In an amended federal settlement agreement reached this year — a second, separate settlement from 2012’s National Mortgage Settlement — 13 mortgage service firms are required to pay $9.3 billion to resolve faulty foreclosures.

The agreement replaced orders made in 2011 for mortgage servicers to do case-by-case reviews of foreclosures — which was known as the Independent Foreclosure Review. Instead, servicers must compensate borrowers directly they have already identified as being harmed, the Federal Reserve Board and Office of the Comptroller of the Currency said.

The deal involves these servicers: Aurora, Bank of America, Citi, Goldman Sachs, HSBC, JPMorgan Chase, MetLife Bank, Morgan Stanley, PNC, Sovereign, SunTrust, U.S. Bank, and Wells Fargo.

On March 18 this year more than 4.2 million people nationally were sent postcard notices about payments they will receive from the agency hired to handle payments — Rust Consulting. For more information, call 1-888-952-9105.

“Over the next eight weeks, checks will be going to people who have had errors in their foreclosure process,” said Bill Grassano, a spokesman for the U.S. Office of the Comptroller of the Currency. “The amount that they will receive could be a few hundred dollars on up to several thousand, depending on the type of error.”

The postcard is not asking foreclosed borrowers to do anything, Grassano said.

“It’s to give them a heads up a check is coming and let them know to look for it,” he said.

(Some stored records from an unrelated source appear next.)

-- pv_equiv track=rewrite | github.com/KhushalSharmaTheDevloper/Flask-Website-FILE-READER- | app.py | extract_rack_number
-- ===== SOURCE A (Python) =====
-- def extract_rack_number(contents):
--     rack_numbers = {}
--     current_rack = None
--
--     for line in contents:
--         line = line.strip()
--         if line.startswith("Rec No."):
--             current_rack = line.split('-')[-1].strip()
--         elif line.startswith("S.No.") or line.startswith("Name of The Chemical Compound"):
--             continue
--         elif current_rack and line:
--             if current_rack not in rack_numbers:
--                 rack_numbers[current_rack] = []
--             rack_numbers[current_rack].append(line)
--
--     return rack_numbers
-- ===== SOURCE B (Python) =====
-- def extract_rack_number(contents):
--     lines = [line.strip() for line in contents]
--     headers = [i for i, line in enumerate(lines) if line.startswith("Rec No.")]
--     bounds = headers[1:] + [len(lines)]
--     result = {}
--     for h, e in zip(headers, bounds):
--         key = lines[h].split('-')[-1].strip()
--         body = [line for line in lines[h + 1:e]
--                 if line and not line.startswith("S.No.")
--                 and not line.startswith("Name of The Chemical Compound")]
--         if key and body:
--             if key in result:
--                 result[key].extend(body)
--             else:
--                 result[key] = body
--     return result
-- ===== Notes on version B (the rewrite author's own statement) =====
-- stated objective: alternative
-- what changed: A is a single stateful pass that tracks the current rack while appending line by line; B first strips all lines, locates all 'Rec No.' header positions via enumerate, slices the input into header-delimited segments, filters each segment's valid lines in bulk, and merges each segment's body into the dict in one extend.
import Mathlib
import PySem

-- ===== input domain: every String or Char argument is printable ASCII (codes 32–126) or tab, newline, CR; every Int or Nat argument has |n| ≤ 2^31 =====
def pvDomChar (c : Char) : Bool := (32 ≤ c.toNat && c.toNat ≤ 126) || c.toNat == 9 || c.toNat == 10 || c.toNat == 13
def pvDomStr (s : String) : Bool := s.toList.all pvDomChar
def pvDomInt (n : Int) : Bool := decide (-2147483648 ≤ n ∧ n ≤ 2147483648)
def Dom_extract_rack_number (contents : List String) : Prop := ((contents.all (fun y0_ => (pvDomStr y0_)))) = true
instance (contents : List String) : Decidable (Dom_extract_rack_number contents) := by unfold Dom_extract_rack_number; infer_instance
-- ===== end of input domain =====

-- B re-groups the lines by first locating all header positions and slicing the input into
-- header-delimited segments (a different decomposition of the same task; no speed claim).
-- Shared helpers: the literal sub-expressions both Pythons contain.
-- pvHdr l = l.startswith("Rec No.")
def pvHdr (l : String) : Bool := PySem.Str.startswith l "Rec No."
-- pvKeyOf l = l.split('-')[-1].strip()   (the separator "-" is non-empty so split? is `some`,
-- and Python's split always yields a non-empty list, so [-1] is its last element)
def pvKeyOf (l : String) : String :=
  PySem.Str.strip (PySem.List.pyGetD ((PySem.Str.split? l "-").getD []) (-1) "")
-- pvSkip l = l.startswith("S.No.") or l.startswith("Name of The Chemical Compound")
def pvSkip (l : String) : Bool :=
  PySem.Str.startswith l "S.No." || PySem.Str.startswith l "Name of The Chemical Compound"
-- pvValid l = l and not l.startswith("S.No.") and not l.startswith("Name of The Chemical Compound")
def pvValid (l : String) : Bool :=
  (!(l == "")) && (!PySem.Str.startswith l "S.No.") && (!PySem.Str.startswith l "Name of The Chemical Compound")
-- pv_equiv track=rewrite | github.com/selgiel/TMA01 | app.py | get_first_last_paragraph
-- ===== SOURCE A (Python) =====
-- def get_first_last_paragraph(description):
--     paragraphs = [p for p in description if p]
--     if len(paragraphs) >= 2:
--         return paragraphs[0], paragraphs[-1]
--     elif paragraphs:
--         return paragraphs[0], ''
--     else:
--         return '', ''
-- ===== SOURCE B (Python) =====
-- def get_first_last_paragraph(description):
--     # Scan from the front for the first non-empty paragraph; then scan the
--     # remainder from the back for the last non-empty one. No filtered list.
--     first = None
--     rest = []
--     for k, p in enumerate(description):
--         if p:
--             first = p
--             rest = description[k + 1:]
--             break
--     if first is None:
--         return '', ''
--     last = ''
--     for p in reversed(rest):
--         if p:
--             last = p
--             break
--     return first, last
-- ===== Notes on version B (the rewrite author's own statement) =====
-- stated objective: alternative
-- what changed: Replaces the build-a-filtered-list-then-slice strategy by two directed early-exit scans: one forward scan finds the first non-empty paragraph, one backward scan over the tail after it finds the last; no intermediate list of all non-empty paragraphs is built.
import Mathlib
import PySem

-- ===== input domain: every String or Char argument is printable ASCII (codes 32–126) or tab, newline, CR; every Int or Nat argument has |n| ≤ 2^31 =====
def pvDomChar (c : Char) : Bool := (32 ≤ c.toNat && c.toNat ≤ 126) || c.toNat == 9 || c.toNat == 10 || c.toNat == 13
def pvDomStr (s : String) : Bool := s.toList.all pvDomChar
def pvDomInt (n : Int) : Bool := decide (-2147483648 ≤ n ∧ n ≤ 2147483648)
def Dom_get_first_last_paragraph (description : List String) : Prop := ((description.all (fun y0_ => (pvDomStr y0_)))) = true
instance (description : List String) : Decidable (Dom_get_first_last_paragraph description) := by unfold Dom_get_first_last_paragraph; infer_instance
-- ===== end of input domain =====

-- B replaces the filter-then-slice with two directed early-exit scans (return value only; same results).
-- ===== PORT A =====
-- paragraphs = [p for p in description if p]; indexing paragraphs[0]/paragraphs[-1] is
-- guarded by the length tests, so headD/getLastD with an unused default is exact here.
def get_first_last_paragraph (description : List String) : String × String :=
  let paragraphs := description.filter (fun p => p != "")
  if 2 ≤ paragraphs.length then (paragraphs.headD "", paragraphs.getLastD "")
  else if paragraphs ≠ [] then (paragraphs.headD "", "")
  else ("", "")

-- ===== PORT B =====
-- forward scan: first non-empty paragraph together with the tail after it (Source B's first loop)
def pvFirstSplit : List String → Option (String × List String)
  | [] => none
  | p :: rest => if p != "" then some (p, rest) else pvFirstSplit rest

-- backward scan: first non-empty element of the reversed list (Source B's second loop)
def pvBackScan : List String → String
  | [] => ""
  | p :: rest => if p != "" then p else pvBackScan rest

def get_first_last_paragraph_alt (description : List String) : String × String :=
  match pvFirstSplit description with
  | none => ("", "")
  | some (first, rest) => (first, pvBackScan rest.reverse)

-- ===== PRECONDITION & SPEC =====
def Spec_get_first_last_paragraph (description : List String) (out : String × String) : Prop := out = get_first_last_paragraph_alt description
instance (description : List String) (out : String × String) : Decidable (Spec_get_first_last_paragraph description out) := by unfold Spec_get_first_last_paragraph; infer_instance

-- ===== CLAIM (what is proved, stated in full; the proofs are below) =====
def Claim_equal_get_first_last_paragraph : Prop := ∀ (description : List String), Dom_get_first_last_paragraph description → Spec_get_first_last_paragraph description (get_first_last_paragraph description)

-- ===== LEMMAS AND PROOFS =====

theorem pvFirstSplit_none {l : List String} (h : pvFirstSplit l = none) :
    l.filter (fun p => p != "") = [] := by
  induction l with
  | nil => rfl
  | cons p rest ih =>
    simp only [pvFirstSplit] at h
    by_cases hp : p != ""
    · simp [hp] at h
    · simp only [hp] at h
      simp [hp, ih h]

theorem pvFirstSplit_some {l : List String} {f : String} {r : List String}
    (h : pvFirstSplit l = some (f, r)) :
    l.filter (fun p => p != "") = f :: r.filter (fun p => p != "") := by
  induction l with
  | nil => simp [pvFirstSplit] at h
  | cons p rest ih =>
    simp only [pvFirstSplit] at h
    by_cases hp : p != ""
    · simp only [hp, if_pos, Option.some.injEq, Prod.mk.injEq] at h
      obtain ⟨rfl, rfl⟩ := h
      simp [hp]
    · simp only [hp] at h
      simp [hp, ih h]

theorem pvBackScan_eq (l : List String) :
    pvBackScan l = (l.filter (fun p => p != "")).headD "" := by
  induction l with
  | nil => rfl
  | cons p rest ih =>
    by_cases hp : p != "" <;> simp [pvBackScan, hp, ih]

theorem pvBackScan_reverse (l : List String) :
    pvBackScan l.reverse = (l.filter (fun p => p != "")).getLastD "" := by
  rw [pvBackScan_eq, List.filter_reverse, List.headD_eq_head?_getD,
    List.head?_reverse, List.getLastD_eq_getLast?]

-- ===== VERDICT (by name: the statement is the Claim_ definition above) =====
theorem get_first_last_paragraph_spec : Claim_equal_get_first_last_paragraph := by
  intro description _
  unfold Spec_get_first_last_paragraph get_first_last_paragraph get_first_last_paragraph_alt
  cases h : pvFirstSplit description with
  | none =>
    simp [pvFirstSplit_none h]
  | some fr =>
    obtain ⟨f, r⟩ := fr
    have hf := pvFirstSplit_some h
    simp only [pvBackScan_reverse]
    cases hr : r.filter (fun p => p != "") with
    | nil => simp [hf, hr]
    | cons b t =>
      simp only [hf, hr]
      have hlen : 2 ≤ (f :: b :: t).length := by simp
      simp [List.getLastD_eq_getLast?, List.getLast?_cons_cons]
-- pv_equiv track=rewrite | github.com/DanielWalker13/No-Thanks | helper.py | remove_sequential_numbers
-- ===== SOURCE A (Python) =====
-- def remove_sequential_numbers(numbers):
--     """Remove sequential numbers from a list of numbers."""
--     if not numbers:
--         return [], []
--
--     non_seq_num = []
--     seq_num = []
--
--     num = 0
--     while num < len(numbers):
--         non_seq_num.append(numbers[num])
--         current_num = num  # Initialize sequence end to the current index
--
--         # Look ahead to find the end of the sequence
--         while (
--             current_num + 1 < len(numbers)
--             and numbers[current_num] + 1 == numbers[current_num + 1]
--         ):
--             current_num += 1
--
--         if num != current_num:
--             seq_num.extend(
--                 numbers[num + 1 : current_num + 1]
--             )  # Exclude the first number of the sequence
--
--         num = current_num + 1  # Increment
--
--     return non_seq_num, seq_num
-- ===== SOURCE B (Python) =====
-- def remove_sequential_numbers(numbers):
--     """Remove sequential numbers from a list of numbers."""
--     if not numbers:
--         return [], []
--     pairs = list(zip(numbers, numbers[1:]))
--     non_seq_num = [numbers[0]] + [c for p, c in pairs if c != p + 1]
--     seq_num = [c for p, c in pairs if c == p + 1]
--     return non_seq_num, seq_num
-- ===== Notes on version B (the rewrite author's own statement) =====
-- stated objective: idiomatic
-- what changed: Replaced the nested index-based while loops (outer loop with an inner look-ahead scan over indices) by two comprehensions over the list of adjacent pairs zip(numbers, numbers[1:]): an element is a run continuation iff it equals its predecessor plus one.
import Mathlib
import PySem

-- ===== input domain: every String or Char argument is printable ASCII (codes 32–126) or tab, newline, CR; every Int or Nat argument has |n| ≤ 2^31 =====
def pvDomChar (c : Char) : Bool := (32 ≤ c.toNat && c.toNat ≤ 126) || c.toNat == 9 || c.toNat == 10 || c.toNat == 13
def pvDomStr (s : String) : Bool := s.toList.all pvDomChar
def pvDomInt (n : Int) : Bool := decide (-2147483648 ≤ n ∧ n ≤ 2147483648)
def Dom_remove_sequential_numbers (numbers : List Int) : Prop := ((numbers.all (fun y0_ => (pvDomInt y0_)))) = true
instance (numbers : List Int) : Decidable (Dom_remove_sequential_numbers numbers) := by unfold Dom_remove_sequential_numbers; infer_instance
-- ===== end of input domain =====

-- B replaces A's nested index-based while loops by two comprehensions over the adjacent pairs
-- zip(numbers, numbers[1:]) (objective: more idiomatic, same O(n) cost).

-- ===== PORT A =====
-- Inner while loop: advance current_num while the next element continues the run.
-- (All list indices A uses are nonnegative and guarded in range, so List.getD is exact for numbers[i].)
def rsnInner (xs : List Int) (c : Nat) : Nat :=
  if c + 1 < xs.length ∧ xs.getD c 0 + 1 = xs.getD (c + 1) 0 then
    rsnInner xs (c + 1)
  else c
termination_by xs.length - c
decreasing_by omega

theorem rsnInner_ge (xs : List Int) (c : Nat) : c ≤ rsnInner xs c := by
  fun_induction rsnInner xs c <;> omega

-- Outer while loop over num, carrying the two accumulator lists.
def rsnOuter (xs : List Int) (num : Nat) (nonSeq seqNum : List Int) : List Int × List Int :=
  if h : num < xs.length then
    let nonSeq' := nonSeq ++ [xs.getD num 0]
    let c := rsnInner xs num
    let seqNum' := if num ≠ c then seqNum ++ PySem.List.slice xs (some ((num : Int) + 1)) (some ((c : Int) + 1)) else seqNum
    rsnOuter xs (c + 1) nonSeq' seqNum'
  else (nonSeq, seqNum)
termination_by xs.length - num
decreasing_by have := rsnInner_ge xs num; omega

def remove_sequential_numbers (numbers : List Int) : List Int × List Int :=
  if numbers = [] then ([], [])
  else rsnOuter numbers 0 [] []

-- ===== PORT B =====
def remove_sequential_numbers_alt (numbers : List Int) : List Int × List Int :=
  match numbers with
  | [] => ([], [])
  | x :: rest =>
    let pairs := (x :: rest).zip rest
    (x :: (pairs.filter (fun q => !(q.2 == q.1 + 1))).map Prod.snd,
     (pairs.filter (fun q => q.2 == q.1 + 1)).map Prod.snd)

-- ===== PRECONDITION & SPEC =====
def Spec_remove_sequential_numbers (numbers : List Int) (out : List Int × List Int) : Prop := out = remove_sequential_numbers_alt numbers
instance (numbers : List Int) (out : List Int × List Int) : Decidable (Spec_remove_sequential_numbers numbers out) := by unfold Spec_remove_sequential_numbers; infer_instance

-- ===== CLAIM (what is proved, stated in full; the proofs are below) =====
def Claim_equal_remove_sequential_numbers : Prop := ∀ (numbers : List Int), Dom_remove_sequential_numbers numbers → Spec_remove_sequential_numbers numbers (remove_sequential_numbers numbers)

-- ===== LEMMAS AND PROOFS =====

-- reference recursion: process the tail with the previous element as state
def rsnH (p : Int) : List Int → List Int × List Int
  | [] => ([], [])
  | x :: rest =>
      let r := rsnH x rest
      if x = p + 1 then (r.1, x :: r.2) else (x :: r.1, r.2)

def rsnF : List Int → List Int × List Int
  | [] => ([], [])
  | x :: rest => (x :: (rsnH x rest).1, (rsnH x rest).2)

-- length of the maximal run continuing p at the front of the list
def rsnRun (p : Int) : List Int → Nat
  | [] => 0
  | x :: rest => if x = p + 1 then 1 + rsnRun x rest else 0

theorem rsnInner_eq (xs : List Int) (c : Nat) (hc : c < xs.length) :
    rsnInner xs c = c + rsnRun (xs.getD c 0) (xs.drop (c + 1)) := by
  unfold rsnInner
  by_cases h1 : c + 1 < xs.length
  · have hdrop : xs.drop (c + 1) = xs.getD (c + 1) 0 :: xs.drop (c + 2) := by
      rw [List.drop_eq_getElem_cons h1, List.getD_eq_getElem xs 0 h1]
    by_cases h2 : xs.getD c 0 + 1 = xs.getD (c + 1) 0
    · rw [if_pos ⟨h1, h2⟩, rsnInner_eq xs (c + 1) h1, hdrop]
      simp only [rsnRun]
      rw [if_pos h2.symm, show c + 1 + 1 = c + 2 from rfl]
      omega
    · rw [if_neg (by tauto), hdrop]
      simp only [rsnRun]
      rw [if_neg (fun h => h2 h.symm)]
      omega
  · rw [if_neg (by tauto)]
    have : xs.drop (c + 1) = [] := List.drop_eq_nil_of_le (by omega)
    simp [this, rsnRun]
termination_by xs.length - c
decreasing_by omega

theorem rsnH_run (rest : List Int) : ∀ (p : Int),
    rsnH p rest = ((rsnF (rest.drop (rsnRun p rest))).1,
      rest.take (rsnRun p rest) ++ (rsnF (rest.drop (rsnRun p rest))).2) := by
  induction rest with
  | nil => intro p; simp [rsnH, rsnRun, rsnF]
  | cons x rest ih =>
    intro p
    by_cases h : x = p + 1
    · have hr : rsnRun p (x :: rest) = rsnRun x rest + 1 := by
        simp only [rsnRun, if_pos h]; omega
      rw [hr]
      simp only [List.drop_succ_cons, List.take_succ_cons]
      simp [rsnH, h, ih (p + 1)]
    · simp [rsnH, rsnRun, if_neg h, rsnF]

theorem rsnOuter_eq (xs : List Int) (num : Nat) (ns ss : List Int) :
    rsnOuter xs num ns ss = (ns ++ (rsnF (xs.drop num)).1, ss ++ (rsnF (xs.drop num)).2) := by
  unfold rsnOuter
  by_cases h : num < xs.length
  · rw [dif_pos h]
    have hge := rsnInner_ge xs num
    have hdrop : xs.drop num = xs.getD num 0 :: xs.drop (num + 1) := by
      rw [List.drop_eq_getElem_cons h, List.getD_eq_getElem xs 0 h]
    set k := rsnRun (xs.getD num 0) (xs.drop (num + 1)) with hk
    have hinner : rsnInner xs num = num + k := rsnInner_eq xs num h
    have hslice : PySem.List.slice xs (some ((num : Int) + 1)) (some (((rsnInner xs num) : Int) + 1))
        = (xs.drop (num + 1)).take k := by
      rw [hinner]
      have : ((num : Int) + 1) = ((num + 1 : Nat) : Int) := by push_cast; ring
      rw [this]
      have : (((num + k : Nat) : Int) + 1) = ((num + 1 : Nat) : Int) + ((k : Nat) : Int) := by
        push_cast; ring
      rw [this, PySem.List.slice_natCast_add]
    have hrec := rsnOuter_eq xs (rsnInner xs num + 1) (ns ++ [xs.getD num 0])
      (if num ≠ rsnInner xs num then ss ++ PySem.List.slice xs (some ((num : Int) + 1)) (some (((rsnInner xs num) : Int) + 1)) else ss)
    rw [hrec]
    have hdrop2 : xs.drop (rsnInner xs num + 1) = (xs.drop (num + 1)).drop k := by
      rw [hinner, List.drop_drop]; congr 1; omega
    rw [hdrop2, hdrop]
    show (ns ++ [xs.getD num 0] ++ _, _) = _
    rw [show rsnF (xs.getD num 0 :: xs.drop (num + 1)) =
        (xs.getD num 0 :: (rsnH (xs.getD num 0) (xs.drop (num + 1))).1,
         (rsnH (xs.getD num 0) (xs.drop (num + 1))).2) from rfl]
    rw [rsnH_run (xs.drop (num + 1)) (xs.getD num 0), ← hk]
    by_cases hzk : num ≠ rsnInner xs num
    · rw [if_pos hzk, hslice]
      simp
    · rw [if_neg hzk]
      have : k = 0 := by omega
      simp [this]
  · rw [dif_neg h]
    have : xs.drop num = [] := List.drop_eq_nil_of_le (by omega)
    simp [this, rsnF]
termination_by xs.length - num
decreasing_by have := rsnInner_ge xs num; omega

theorem rsnZip_filter (rest : List Int) : ∀ (p : Int),
    ((((p :: rest).zip rest).filter (fun q => !(q.2 == q.1 + 1))).map Prod.snd = (rsnH p rest).1) ∧
    ((((p :: rest).zip rest).filter (fun q => q.2 == q.1 + 1)).map Prod.snd = (rsnH p rest).2) := by
  induction rest with
  | nil => intro p; simp [rsnH]
  | cons x rest ih =>
    intro p
    by_cases h : x = p + 1
    · subst h
      obtain ⟨ih1, ih2⟩ := ih (p + 1)
      simp [List.zip_cons_cons, rsnH, ih1, ih2]
    · obtain ⟨ih1, ih2⟩ := ih x
      simp [List.zip_cons_cons, rsnH, h, ih1, ih2]

-- ===== VERDICT (by name: the statement is the Claim_ definition above) =====
theorem remove_sequential_numbers_spec : Claim_equal_remove_sequential_numbers := by
  intro numbers _
  unfold Spec_remove_sequential_numbers
  cases numbers with
  | nil => rfl
  | cons x rest =>
    show remove_sequential_numbers (x :: rest) = _
    unfold remove_sequential_numbers
    rw [if_neg (by simp)]
    rw [rsnOuter_eq]
    simp only [List.drop_zero, List.nil_append]
    obtain ⟨h1, h2⟩ := rsnZip_filter rest x
    show rsnF (x :: rest) = _
    simp only [rsnF, remove_sequential_numbers_alt, h1, h2]
-- A only looks at the low 8 bits
theorem A_shift (k y : Int) :
    hamming_decode_byte (256*k + y) = hamming_decode_byte y := by
  unfold hamming_decode_byte
  rw [show PySem.List.pyRange 0 7 = [0,1,2,3,4,5,6] from by decide]
  simp only [List.foldl]
  simp only [pvEb0, pvEb1, pvEb2, pvEb3, pvEb4, pvEb5, pvEb6, pvEb7, pvModTwo]
  have e0 : (256*k + y) % 2 = y % 2 := by omega
  have e1 : (256*k + y) / 2 % 2 = y / 2 % 2 := by omega
  have e2 : (256*k + y) / 4 % 2 = y / 4 % 2 := by omega
  have e3 : (256*k + y) / 8 % 2 = y / 8 % 2 := by omega
  have e4 : (256*k + y) / 16 % 2 = y / 16 % 2 := by omega
  have e5 : (256*k + y) / 32 % 2 = y / 32 % 2 := by omega
  have e6 : (256*k + y) / 64 % 2 = y / 64 % 2 := by omega
  have e7 : (256*k + y) / 128 % 2 = y / 128 % 2 := by omega
  rw [e0, e1, e2, e3, e4, e5, e6]
  have hs0 : (y/2%2 + y/4%2 + y/8%2 + y/16%2) % 2 = 0 ∨ (y/2%2 + y/4%2 + y/8%2 + y/16%2) % 2 = 1 := by omega
  have hs1 : (y%2 + y/4%2 + y/8%2 + y/32%2) % 2 = 0 ∨ (y%2 + y/4%2 + y/8%2 + y/32%2) % 2 = 1 := by omega
  have hs2 : (y%2 + y/2%2 + y/8%2 + y/64%2) % 2 = 0 ∨ (y%2 + y/2%2 + y/8%2 + y/64%2) % 2 = 1 := by omega
  generalize hg0 : (y/2%2 + y/4%2 + y/8%2 + y/16%2) % 2 = s0 at hs0 ⊢
  generalize hg1 : (y%2 + y/4%2 + y/8%2 + y/32%2) % 2 = s1 at hs1 ⊢
  generalize hg2 : (y%2 + y/2%2 + y/8%2 + y/64%2) % 2 = s2 at hs2 ⊢
  rw [pvSynOr s0 s1 s2 hs0 hs1 hs2]
  rcases hs0 with rfl|rfl <;> rcases hs1 with rfl|rfl <;> rcases hs2 with rfl|rfl <;> norm_num
  · rw [pvBand15, pvBand15]
    refine ⟨by omega, ?_⟩
    rw [e0, e1, e2, e3, e4, e5, e6, e7]
  · rw [show ((1:Int) <<< (1:Nat)) = 2 from by decide]
    simp only [bx1, e1]
    by_cases hbit : y / 2 % 2 = 1
    · simp only [if_pos hbit]
      rw [show (256*k + y - 2 : Int) = 256*k + (y - 2) from by ring]
      exact tailCong k (y - 2)
    · simp only [if_neg hbit]
      rw [show (256*k + y + 2 : Int) = 256*k + (y + 2) from by ring]
      exact tailCong k (y + 2)
  · rw [show ((1:Int) <<< Int.toNat 2) = 4 from by decide]
    simp only [bx2, e2]
    by_cases hbit : y / 4 % 2 = 1
    · simp only [if_pos hbit]
      rw [show (256*k + y - 4 : Int) = 256*k + (y - 4) from by ring]
      exact tailCong k (y - 4)
    · simp only [if_neg hbit]
      rw [show (256*k + y + 4 : Int) = 256*k + (y + 4) from by ring]
      exact tailCong k (y + 4)
  · rw [show ((1:Int) <<< Int.toNat 3) = 8 from by decide]
    simp only [bx3, e3]
    by_cases hbit : y / 8 % 2 = 1
    · simp only [if_pos hbit]
      rw [show (256*k + y - 8 : Int) = 256*k + (y - 8) from by ring]
      exact tailCong k (y - 8)
    · simp only [if_neg hbit]
      rw [show (256*k + y + 8 : Int) = 256*k + (y + 8) from by ring]
      exact tailCong k (y + 8)
  · rw [show ((1:Int) <<< Int.toNat 4) = 16 from by decide]
    simp only [bx4, e4]
    by_cases hbit : y / 16 % 2 = 1
    · simp only [if_pos hbit]
      rw [show (256*k + y - 16 : Int) = 256*k + (y - 16) from by ring]
      exact tailCong k (y - 16)
    · simp only [if_neg hbit]
      rw [show (256*k + y + 16 : Int) = 256*k + (y + 16) from by ring]
      exact tailCong k (y + 16)
  · rw [show ((1:Int) <<< Int.toNat 5) = 32 from by decide]
    simp only [bx5, e5]
    by_cases hbit : y / 32 % 2 = 1
    · simp only [if_pos hbit]
      rw [show (256*k + y - 32 : Int) = 256*k + (y - 32) from by ring]
      exact tailCong k (y - 32)
    · simp only [if_neg hbit]
      rw [show (256*k + y + 32 : Int) = 256*k + (y + 32) from by ring]
      exact tailCong k (y + 32)
  · rw [show ((1:Int) <<< Int.toNat 6) = 64 from by decide]
    simp only [bx6, e6]
    by_cases hbit : y / 64 % 2 = 1
    · simp only [if_pos hbit]
      rw [show (256*k + y - 64 : Int) = 256*k + (y - 64) from by ring]
      exact tailCong k (y - 64)
    · simp only [if_neg hbit]
      rw [show (256*k + y + 64 : Int) = 256*k + (y + 64) from by ring]
      exact tailCong k (y + 64)
  · rw [show ((1:Int) <<< Int.toNat 7) = 128 from by decide]
    simp only [bx7, e7]
    by_cases hbit : y / 128 % 2 = 1
    · simp only [if_pos hbit]
      rw [show (256*k + y - 128 : Int) = 256*k + (y - 128) from by ring]
      exact tailCong k (y - 128)
    · simp only [if_neg hbit]
      rw [show (256*k + y + 128 : Int) = 256*k + (y + 128) from by ring]
      exact tailCong k (y + 128)
-- ===== VERDICT (by name: the statement is the Claim_ definition above) =====
theorem solution_spec : Claim_equal_solution := by
  intro string bomb _
  unfold Spec_solution
  show solution string bomb = solution_alt string bomb
  simp only [solution, solution_alt]
  have hfun : (fun (stack : List String) (cha : Char) =>
      if PySem.List.slice (stack ++ [String.ofList [cha]]) (some (-(PySem.List.len bomb))) none = bomb then
        (PySem.List.pyRange 0 (PySem.List.len bomb) 1).foldl (fun st _ => st.dropLast) (stack ++ [String.ofList [cha]])
      else stack ++ [String.ofList [cha]])
      = fun (stack : List String) (cha : Char) => gStep bomb stack (String.ofList [cha]) := by
    funext s c
    exact astep_eq_gstep bomb s c
  rw [hfun]
  have hrun : string.toList.foldl (fun s c => gStep bomb s (String.ofList [c])) [] =
      gRun bomb [] (string.toList.map (fun c => String.ofList [c])) := by
    rw [gRun, List.foldl_map]
  rw [hrun, solLoop_eq_gLoop _ _ _ _ (by omega)]
  by_cases hb : bomb = []
  · subst hb
    rw [gRun_nil_bomb, gLoop_nil_bomb, List.nil_append]
  · rw [gRun_eq_gLoop bomb hb ((([] : List String) ++ string.toList.map (fun c => String.ofList [c])).length)
      [] (string.toList.map (fun c => String.ofList [c])) le_rfl
      (by
        intro j hocc
        have h1 := hocc.1
        have h2 := List.length_pos_iff.mpr hb
        simp only [List.length_nil] at h1
        omega),
      List.nil_append]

A new report released Thursday by the U.S. Government Accountability Office found that the Independent Foreclosure Review process has been complex, regulator guidance was too broad, and there was limited monitoring for consistency in results to harmed borrowers. Those things impeded the ability of the bank regulators to meet the goals of the foreclosure review, which were to identify as many hurt borrowers as possible and compensate them, according to the U.S. GAO.

Delays in the process and lack of regular communication with borrowers has undermined transparency and public confidence in the foreclosure review, according to the report’s findings.